> Date: Wed, 6 Apr 2016 20:58:16 +0200
> From: Stefan Kempf <[email protected]>
>
> Stefan Kempf wrote:
> > Hi,
> >
> > here comes a diff for vmm, and I'd like to ask people that are
> > interested in our hypervisor to test this. If you are experimenting
> > with vmm already, just do what you always do with vmm when running
> > with this diff :-)
> >
> > [...]
> >
> > This diff will not go in at once.
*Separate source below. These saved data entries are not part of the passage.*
-- pv_equiv track=rewrite | github.com/filliptm/ComfyUI_Fill-Nodes | nodes/FL_PromptMulti.py | process_prompts
-- ===== SOURCE A (Python) =====
-- def process_prompts(positive_text, negative_text, name_prefix="prompt_"):
--     # Split the input texts by newlines
--     positive_prompts = [p.strip() for p in positive_text.split('\n') if p.strip()]
--     negative_prompts = [n.strip() for n in negative_text.split('\n') if n.strip()]
--
--     # Ensure we have matching numbers of prompts
--     # If not, repeat the last one or use empty string
--     if len(positive_prompts) < len(negative_prompts):
--         if len(positive_prompts) > 0:
--             positive_prompts.extend([positive_prompts[-1]] * (len(negative_prompts) - len(positive_prompts)))
--         else:
--             positive_prompts = [""] * len(negative_prompts)
--     elif len(negative_prompts) < len(positive_prompts):
--         if len(negative_prompts) > 0:
--             negative_prompts.extend([negative_prompts[-1]] * (len(positive_prompts) - len(negative_prompts)))
--         else:
--             negative_prompts = [""] * len(positive_prompts)
--
--     # Create output lists
--     positives = []
--     negatives = []
--     names = []
--
--     for i, (pos, neg) in enumerate(zip(positive_prompts, negative_prompts)):
--         name = f"{name_prefix}{i+1}"
--         positives.append(pos)
--         negatives.append(neg)
--         names.append(name)
--
--     return (positives, negatives, names)
-- ===== SOURCE B (Python) =====
-- def process_prompts(positive_text, negative_text, name_prefix="prompt_"):
--     # One streaming pass carrying last-seen values; no padding lists, no zip.
--     pos = [p.strip() for p in positive_text.split('\n') if p.strip()]
--     neg = [n.strip() for n in negative_text.split('\n') if n.strip()]
--     positives, negatives, names = [], [], []
--     last_p, last_n, k = "", "", 0
--     while k < len(pos) or k < len(neg):
--         if k < len(pos):
--             last_p = pos[k]
--         if k < len(neg):
--             last_n = neg[k]
--         positives.append(last_p)
--         negatives.append(last_n)
--         names.append(f"{name_prefix}{k + 1}")
--         k += 1
--     return (positives, negatives, names)
-- ===== Notes on version B (the rewrite author's own statement) =====
-- stated objective: simpler
-- what changed: Replaces A's staged pad-then-zip (if/elif extend blocks materializing padded lists, then an enumerate(zip) loop) with one streaming while-loop that carries last-seen values and never builds padded lists.
import Mathlib
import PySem

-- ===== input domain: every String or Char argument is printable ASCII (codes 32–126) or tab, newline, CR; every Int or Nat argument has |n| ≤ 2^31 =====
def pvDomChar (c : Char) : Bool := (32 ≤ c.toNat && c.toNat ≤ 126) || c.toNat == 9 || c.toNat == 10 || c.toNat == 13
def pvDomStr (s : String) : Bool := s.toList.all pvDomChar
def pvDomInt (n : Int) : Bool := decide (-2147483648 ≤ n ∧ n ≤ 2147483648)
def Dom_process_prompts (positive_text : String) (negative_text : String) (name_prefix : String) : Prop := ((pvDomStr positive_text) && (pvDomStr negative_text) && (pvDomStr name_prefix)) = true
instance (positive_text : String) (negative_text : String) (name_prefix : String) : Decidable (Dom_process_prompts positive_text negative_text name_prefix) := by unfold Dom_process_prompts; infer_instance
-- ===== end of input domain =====

-- B replaces A's staged pad-then-zip (extend blocks materializing padded lists, then an
-- enumerate(zip) loop) with one streaming while-loop carrying last-seen values: simpler, same cost.

-- shared first step of both Pythons: [s.strip() for s in t.split('\n') if s.strip()]
def pvClean (t : String) : List String :=
  (((PySem.Str.split? t "\n").getD []).map PySem.Str.strip).filter (fun s => !(s == ""))

-- ===== PORT A =====
def process_prompts (positive_text : String) (negative_text : String) (name_prefix : String) : List String × List String × List String :=
  let pos0 := pvClean positive_text
  let neg0 := pvClean negative_text
  let pos :=
    if pos0.length < neg0.length then
      (if 0 < pos0.length then
        pos0 ++ List.replicate (neg0.length - pos0.length) (PySem.List.pyGetD pos0 (-1) "")
      else List.replicate neg0.length "")
    else pos0
  let neg :=
    if neg0.length < pos.length then
      (if 0 < neg0.length then
        neg0 ++ List.replicate (pos.length - neg0.length) (PySem.List.pyGetD neg0 (-1) "")
      else List.replicate pos.length "")
    else neg0
  (PySem.List.enumerate (pos.zip neg) 0).foldl
    (fun acc x =>
      (acc.1 ++ [x.2.1], acc.2.1 ++ [x.2.2], acc.2.2 ++ [name_prefix ++ PySem.Int.toStr (x.1 + 1)]))
    ([], [], [])

-- ===== PORT B =====
-- B's while-loop: condition 'k < len(pos) or k < len(neg)', two conditional updates of the
-- carried last-seen values, three appends, k += 1.
def pvBLoop (np : String) (pos neg : List String) (k : Nat) (lp ln : String)
    (ps ns nm : List String) : List String × List String × List String :=
  if h : k < pos.length ∨ k < neg.length then
    let lp' := if k < pos.length then pos.getD k "" else lp
    let ln' := if k < neg.length then neg.getD k "" else ln
    pvBLoop np pos neg (k + 1) lp' ln'
      (ps ++ [lp']) (ns ++ [ln']) (nm ++ [np ++ PySem.Int.toStr ((k : Int) + 1)])
  else (ps, ns, nm)
termination_by pos.length + neg.length - k
decreasing_by omega

def process_prompts_alt (positive_text : String) (negative_text : String) (name_prefix : String) : List String × List String × List String :=
  let pos := pvClean positive_text
  let neg := pvClean negative_text
  pvBLoop name_prefix pos neg 0 "" "" [] [] []

-- ===== PRECONDITION & SPEC =====
def Spec_process_prompts (positive_text : String) (negative_text : String) (name_prefix : String) (out : List String × List String × List String) : Prop := out = process_prompts_alt positive_text negative_text name_prefix
instance (positive_text : String) (negative_text : String) (name_prefix : String) (out : List String × List String × List String) : Decidable (Spec_process_prompts positive_text negative_text name_prefix out) := by unfold Spec_process_prompts; infer_instance

-- ===== CLAIM (what is proved, stated in full; the proofs are below) =====
def Claim_equal_process_prompts : Prop := ∀ (positive_text : String) (negative_text : String) (name_prefix : String), Dom_process_prompts positive_text negative_text name_prefix → Spec_process_prompts positive_text negative_text name_prefix (process_prompts positive_text negative_text name_prefix)

-- ===== LEMMAS AND PROOFS =====

-- the value B's loop emits at position k (and the element-wise reading of A's padded lists)
def pvG (p : List String) (k : Nat) : String :=
  if k < p.length then p.getD k "" else p.getLastD ""

-- characterization of B's loop: starting at k with correctly carried last-seen values it
-- appends the pvG values of positions k, k+1, … up to max length.
theorem pv_bloop (np : String) (pos neg : List String) :
    ∀ (n k : Nat) (lp ln : String) (ps ns nm : List String),
      max pos.length neg.length - k = n →
      (pos.length ≤ k → lp = pos.getLastD "") →
      (neg.length ≤ k → ln = neg.getLastD "") →
      pvBLoop np pos neg k lp ln ps ns nm =
        (ps ++ (List.range' k n).map (pvG pos),
         ns ++ (List.range' k n).map (pvG neg),
         nm ++ (List.range' k n).map (fun j => np ++ PySem.Int.toStr ((j : Int) + 1))) := by
  intro n
  induction n with
  | zero =>
      intro k lp ln ps ns nm hn _ _
      rw [pvBLoop]
      rw [dif_neg (by omega)]
      simp
  | succ n ih =>
      intro k lp ln ps ns nm hn hlp hln
      have hk : k < pos.length ∨ k < neg.length := by omega
      rw [pvBLoop, dif_pos hk]
      have hglp : (if k < pos.length then pos.getD k "" else lp) = pvG pos k := by
        unfold pvG
        by_cases h : k < pos.length
        · simp [h]
        · simp [h, hlp (by omega)]
      have hgln : (if k < neg.length then neg.getD k "" else ln) = pvG neg k := by
        unfold pvG
        by_cases h : k < neg.length
        · simp [h]
        · simp [h, hln (by omega)]
      have hlast : ∀ (p : List String), p.length ≤ k + 1 → pvG p k = p.getLastD "" := by
        intro p hp
        unfold pvG
        by_cases h : k < p.length
        · have hk1 : p.length = k + 1 := by omega
          simp [List.getD, List.getLastD_eq_getLast?, List.getLast?_eq_getElem?, hk1]
        · simp [h]
      rw [ih (k + 1) _ _ _ _ _ (by omega)
            (fun h => by rw [hglp]; exact hlast pos h)
            (fun h => by rw [hgln]; exact hlast neg h)]
      rw [hglp, hgln, List.range'_succ]
      simp

-- A's append loop over enumerate(zip) returns the two projections plus the running names.
theorem pv_loop (np : String) (zs : List (String × String)) (s : Int) (a b c : List String) :
    (PySem.List.enumerate zs s).foldl
      (fun acc (x : Int × String × String) =>
        (acc.1 ++ [x.2.1], acc.2.1 ++ [x.2.2], acc.2.2 ++ [np ++ PySem.Int.toStr (x.1 + 1)]))
      (a, b, c)
    = (a ++ zs.map Prod.fst, b ++ zs.map Prod.snd,
       c ++ (PySem.List.enumerate zs s).map (fun x => np ++ PySem.Int.toStr (x.1 + 1))) := by
  induction zs generalizing s a b c with
  | nil => simp [PySem.List.enumerate_nil]
  | cons z zs ih =>
      rw [PySem.List.enumerate_cons, List.foldl_cons, ih]
      simp

-- A's names over an enumerate equal an index comprehension.
theorem pv_names (np : String) (zs : List (String × String)) :
    (PySem.List.enumerate zs 0).map (fun x => np ++ PySem.Int.toStr (x.1 + 1))
    = (List.range zs.length).map (fun k : Nat => np ++ PySem.Int.toStr ((k : Int) + 1)) := by
  rw [show (fun x : Int × String × String => np ++ PySem.Int.toStr (x.1 + 1))
        = (fun i : Int => np ++ PySem.Int.toStr (i + 1)) ∘ Prod.fst from rfl,
      ← List.map_map, PySem.List.map_fst_enumerate, PySem.List.pyRange_one]
  simp [Function.comp]

-- rephrase A's padding target length as L = max of the two lengths.
theorem pv_pad_shift (p : List String) (v : String) (n L : Nat) (hL : L = max p.length n) :
    (if p.length < n then
      (if 0 < p.length then p ++ List.replicate (n - p.length) v else List.replicate n "")
    else p)
    = (if p.length < L then
      (if 0 < p.length then p ++ List.replicate (L - p.length) v else List.replicate L "")
    else p) := by
  by_cases hc : p.length < n
  · have : L = n := by omega
    subst this
    rfl
  · have h1 : ¬ p.length < L := by omega
    rw [if_neg hc, if_neg h1]

-- A's padding of one list to length L, element-wise equal to the pvG values.
theorem pv_pad (p : List String) (L : Nat) (h : p.length ≤ L) :
    (if p.length < L then
      (if 0 < p.length then
        p ++ List.replicate (L - p.length) (PySem.List.pyGetD p (-1) "")
      else List.replicate L "")
    else p)
    = (List.range L).map (pvG p) := by
  by_cases h1 : p.length < L
  · by_cases h2 : 0 < p.length
    · rw [if_pos h1, if_pos h2]
      have hne : p ≠ [] := by
        intro h'
        simp [h'] at h2
      apply List.ext_getElem
      · simp; omega
      · intro k hk1 hk2
        simp only [List.getElem_map, List.getElem_range]
        unfold pvG
        by_cases h3 : k < p.length
        · rw [if_pos h3, List.getElem_append_left h3]
          simp [List.getD, List.getElem?_eq_getElem h3]
        · rw [if_neg h3, List.getElem_append_right (by omega)]
          simp [PySem.List.pyGetD_neg_one p "" hne, List.getLastD_eq_getLast?,
                List.getLast?_eq_some_getLast hne]
    · rw [if_pos h1, if_neg h2]
      have hp : p = [] := List.length_eq_zero_iff.mp (by omega)
      subst hp
      apply List.ext_getElem
      · simp
      · intro k hk1 hk2
        simp [pvG]
  · have hL : p.length = L := by omega
    rw [if_neg h1]
    apply List.ext_getElem
    · simp [hL]
    · intro k hk1 hk2
      have h3 : k < p.length := by omega
      simp only [List.getElem_map, List.getElem_range]
      unfold pvG
      rw [if_pos h3]
      simp [List.getD, List.getElem?_eq_getElem h3]

theorem pv_main (positive_text negative_text name_prefix : String) :
    process_prompts positive_text negative_text name_prefix
      = process_prompts_alt positive_text negative_text name_prefix := by
  simp only [process_prompts, process_prompts_alt]
  generalize pvClean positive_text = p
  generalize pvClean negative_text = q
  have hm : p.length ≤ max p.length q.length := le_max_left _ _
  have hn : q.length ≤ max p.length q.length := le_max_right _ _
  rw [pv_pad_shift p (PySem.List.pyGetD p (-1) "") q.length (max p.length q.length) rfl]
  have hppL : (if p.length < max p.length q.length then
      (if 0 < p.length then
        p ++ List.replicate (max p.length q.length - p.length) (PySem.List.pyGetD p (-1) "")
      else List.replicate (max p.length q.length) "")
    else p).length = max p.length q.length := by
    split_ifs <;> simp <;> omega
  rw [hppL, pv_pad p _ hm, pv_pad q _ hn, pv_loop, pv_names,
      pv_bloop name_prefix p q (max p.length q.length) 0 "" "" [] [] []
        (by omega)
        (fun h => by
          have hp : p = [] := List.length_eq_zero_iff.mp (by omega)
          rw [hp]; rfl)
        (fun h => by
          have hq : q = [] := List.length_eq_zero_iff.mp (by omega)
          rw [hq]; rfl)]
  have hlen : ((List.range (max p.length q.length)).map (pvG p)).length
      = ((List.range (max p.length q.length)).map (pvG q)).length := by simp
  rw [List.map_fst_zip (le_of_eq hlen), List.map_snd_zip (le_of_eq hlen.symm), List.length_zip]
  simp only [List.range_eq_range', List.length_map, List.length_range',
    min_self, List.nil_append, Prod.mk.injEq, true_and]
  generalize List.range' 0 (max p.length q.length) = l
  induction l with
  | nil => simp
  | cons a l ih => simp [ih]

-- ===== VERDICT (by name: the statement is the Claim_ definition above) =====
theorem process_prompts_spec : Claim_equal_process_prompts := by
  intro x y z _
  unfold Spec_process_prompts
  exact pv_main x y z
The first thing that should be
> > committed is an addition to uvm. I'll post that one separately in this
> > thread and ask for reviews.
>
> Here are just the uvm parts:
>
> This diff has just the uvm parts with a new main function uvm_share()
> and a helper function uvm_mapent_share(). Nothing uses it yet, but
> vmm(4) will call it later. So this diff should have no impact on the
> rest of uvm or the kernel.
>
> What uvm_share() does is that it takes two virtual address ranges [A,B]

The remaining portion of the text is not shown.